§ TASK BRIEF
Beginning with the opening line, set down each line of the material below exactly, stopping once the line with "rw [List.getD_eq_getElem cs" is done.

§ RECORDED INFORMATION
lemma B_run (cs : List Char) :
    ∀ (t : List Char) (j : Nat) (first : PySem.Dict Char Int) (m : Int) (r : Option String),
      cs.drop j = t → j ≤ cs.length →
      (∀ c : Char, first.get? c =
        ((cs.take j).findIdx? (fun x => x = c)).map (fun i : Nat => (i : Int))) →
      ((PySem.List.enumerate t (j : Int)).foldl (bBody cs) (first, m, r)).2 =
        (List.range' j t.length).foldl (specStep cs) (m, r) := by
  intro t
  induction t with
  | nil => intro j first m r _ _ _; simp [PySem.List.enumerate]
  | cons x t' ih =>
    intro j first m r hdrop hjle hfst
    have hjlen : j < cs.length := by
      by_contra h
      rw [List.drop_eq_nil_of_le (by omega)] at hdrop
      simp at hdrop
    have hx : cs[j] = x := by
      have h0 := congrArg (fun l => l[0]?) hdrop
      simpa [List.getElem?_drop, List.getElem?_eq_getElem hjlen] using h0
    have ht' : cs.drop (j+1) = t' := by
      have h0 := congrArg List.tail hdrop
      simpa [List.tail_drop] using h0
    have hgdj : cs.getD j ' ' = x := by
      rw [List.getD_eq_getElem cs ' ' hjlen, hx]
    have henum : PySem.List.enumerate (x :: t') (j : Int) =
        ((j : Int), x) :: PySem.List.enumerate t' ((j+1 : Nat) : Int) := by
      have hc : ((j:Int) + 1) = ((j+1 : Nat) : Int) := by push_cast; ring
      rw [show PySem.List.enumerate (x :: t') (j:Int) =
            ((j:Int), x) :: PySem.List.enumerate t' ((j:Int)+1) from rfl, hc]
    rw [henum, List.foldl_cons, List.length_cons, List.range'_succ, List.foldl_cons]
    have htake : cs.take (j+1) = cs.take j ++ [x] := by
      rw [List.take_succ_eq_append_getElem hjlen, hx]
    rcases hfi : (cs.take j).findIdx? (fun y => y = x) with _ | i
    · -- x unseen so far: B inserts, spec leaves the state unchanged
      have hb : bBody cs (first, m, r) ((j : Int), x) =
          (first.insert x (j : Int), m, r) := by
        simp only [bBody, hfst x, hfi, Option.map_none]
      have hs : specStep cs (m, r) j = (m, r) := by
        unfold specStep
        simp only [hgdj, hfi]
      rw [hb, hs]
      apply ih (j+1) (first.insert x (j : Int)) m r ht' (by omega)
      intro c
      rw [htake, List.findIdx?_append]
      by_cases hcx : c = x
      · subst hcx
        rw [PySem.Dict.get?_insert_self, hfi]
        have h2 : ([c].findIdx? (fun y => y = c)) = some 0 := by simp
        rw [h2]
        simp [List.length_take, Nat.min_eq_left (le_of_lt hjlen)]
      · rw [PySem.Dict.get?_insert, if_neg hcx, hfst c]
        have h1 : ([x].findIdx? (fun y => y = c)) = none := by
          simp [List.findIdx?_cons]
          exact fun h => (hcx h.symm).elim
        rw [h1]
        simp
    · -- x seen before at first index i: both sides take the same branch
      have hfst' : ∀ c : Char, first.get? c =
          ((cs.take (j+1)).findIdx? (fun y => y = c)).map (fun i : Nat => (i : Int)) := by
        intro c
        rw [htake, List.findIdx?_append]
        rcases hfc : (cs.take j).findIdx? (fun y => y = c) with _ | s
        · have hcx : ¬ (x = c) := by
            intro h; subst h; rw [hfc] at hfi; simp at hfi
          have h1 : ([x].findIdx? (fun y => y = c)) = none := by
            simp [List.findIdx?_cons, hcx]
          rw [hfst c, hfc, h1]
          rfl
        · rw [hfst c, hfc]
          rfl
      have hcast : ((j:Int) + 1) = ((j+1 : Nat) : Int) := by push_cast; ring
      have hsl : PySem.List.slice cs (some (i:Int)) (some ((j:Int) + 1)) =
          (cs.drop i).take (j + 1 - i) := by
        rw [hcast, PySem.List.slice_natCast]
      by_cases hsp : ((j:Int) - (i:Int) + 1) > m
      · have hb : bBody cs (first, m, r) ((j : Int), x) =
            (first, (j:Int) - (i:Int) + 1,
             some (String.ofList ((cs.drop i).take (j + 1 - i)))) := by
          simp only [bBody, hfst x, hfi, Option.map_some]
          rw [if_pos hsp, hsl]
        have hs : specStep cs (m, r) j =
            ((j:Int) - (i:Int) + 1, some (String.ofList ((cs.drop i).take (j + 1 - i)))) := by
          unfold specStep
          simp only [hgdj, hfi]
          rw [if_pos hsp]
        rw [hb, hs]
        exact ih (j+1) first ((j:Int) - (i:Int) + 1)
          (some (String.ofList ((cs.drop i).take (j + 1 - i)))) ht' (by omega) hfst'

      · have hb : bBody cs (first, m, r) ((j : Int), x) = (first, m, r) := by
          simp only [bBody, hfst x, hfi, Option.map_some]
          rw [if_neg hsp]
        have hs : specStep cs (m, r) j = (m, r) := by
          unfold specStep
          simp only [hgdj, hfi]
          rw [if_neg hsp]
        rw [hb, hs]
        exact ih (j+1) first m r ht' (by omega) hfst'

§ EXERCISE OUTPUT
lemma B_run (cs : List Char) :
    ∀ (t : List Char) (j : Nat) (first : PySem.Dict Char Int) (m : Int) (r : Option String),
      cs.drop j = t → j ≤ cs.length →
      (∀ c : Char, first.get? c =
        ((cs.take j).findIdx? (fun x => x = c)).map (fun i : Nat => (i : Int))) →
      ((PySem.List.enumerate t (j : Int)).foldl (bBody cs) (first, m, r)).2 =
        (List.range' j t.length).foldl (specStep cs) (m, r) := by
  intro t
  induction t with
  | nil => intro j first m r _ _ _; simp [PySem.List.enumerate]
  | cons x t' ih =>
    intro j first m r hdrop hjle hfst
    have hjlen : j < cs.length := by
      by_contra h
      rw [List.drop_eq_nil_of_le (by omega)] at hdrop
      simp at hdrop
    have hx : cs[j] = x := by
      have h0 := congrArg (fun l => l[0]?) hdrop
      simpa [List.getElem?_drop, List.getElem?_eq_getElem hjlen] using h0
    have ht' : cs.drop (j+1) = t' := by
      have h0 := congrArg List.tail hdrop
      simpa [List.tail_drop] using h0
    have hgdj : cs.getD j ' ' = x := by
      rw [List.getD_eq_getElem cs ' ' hjlen, hx]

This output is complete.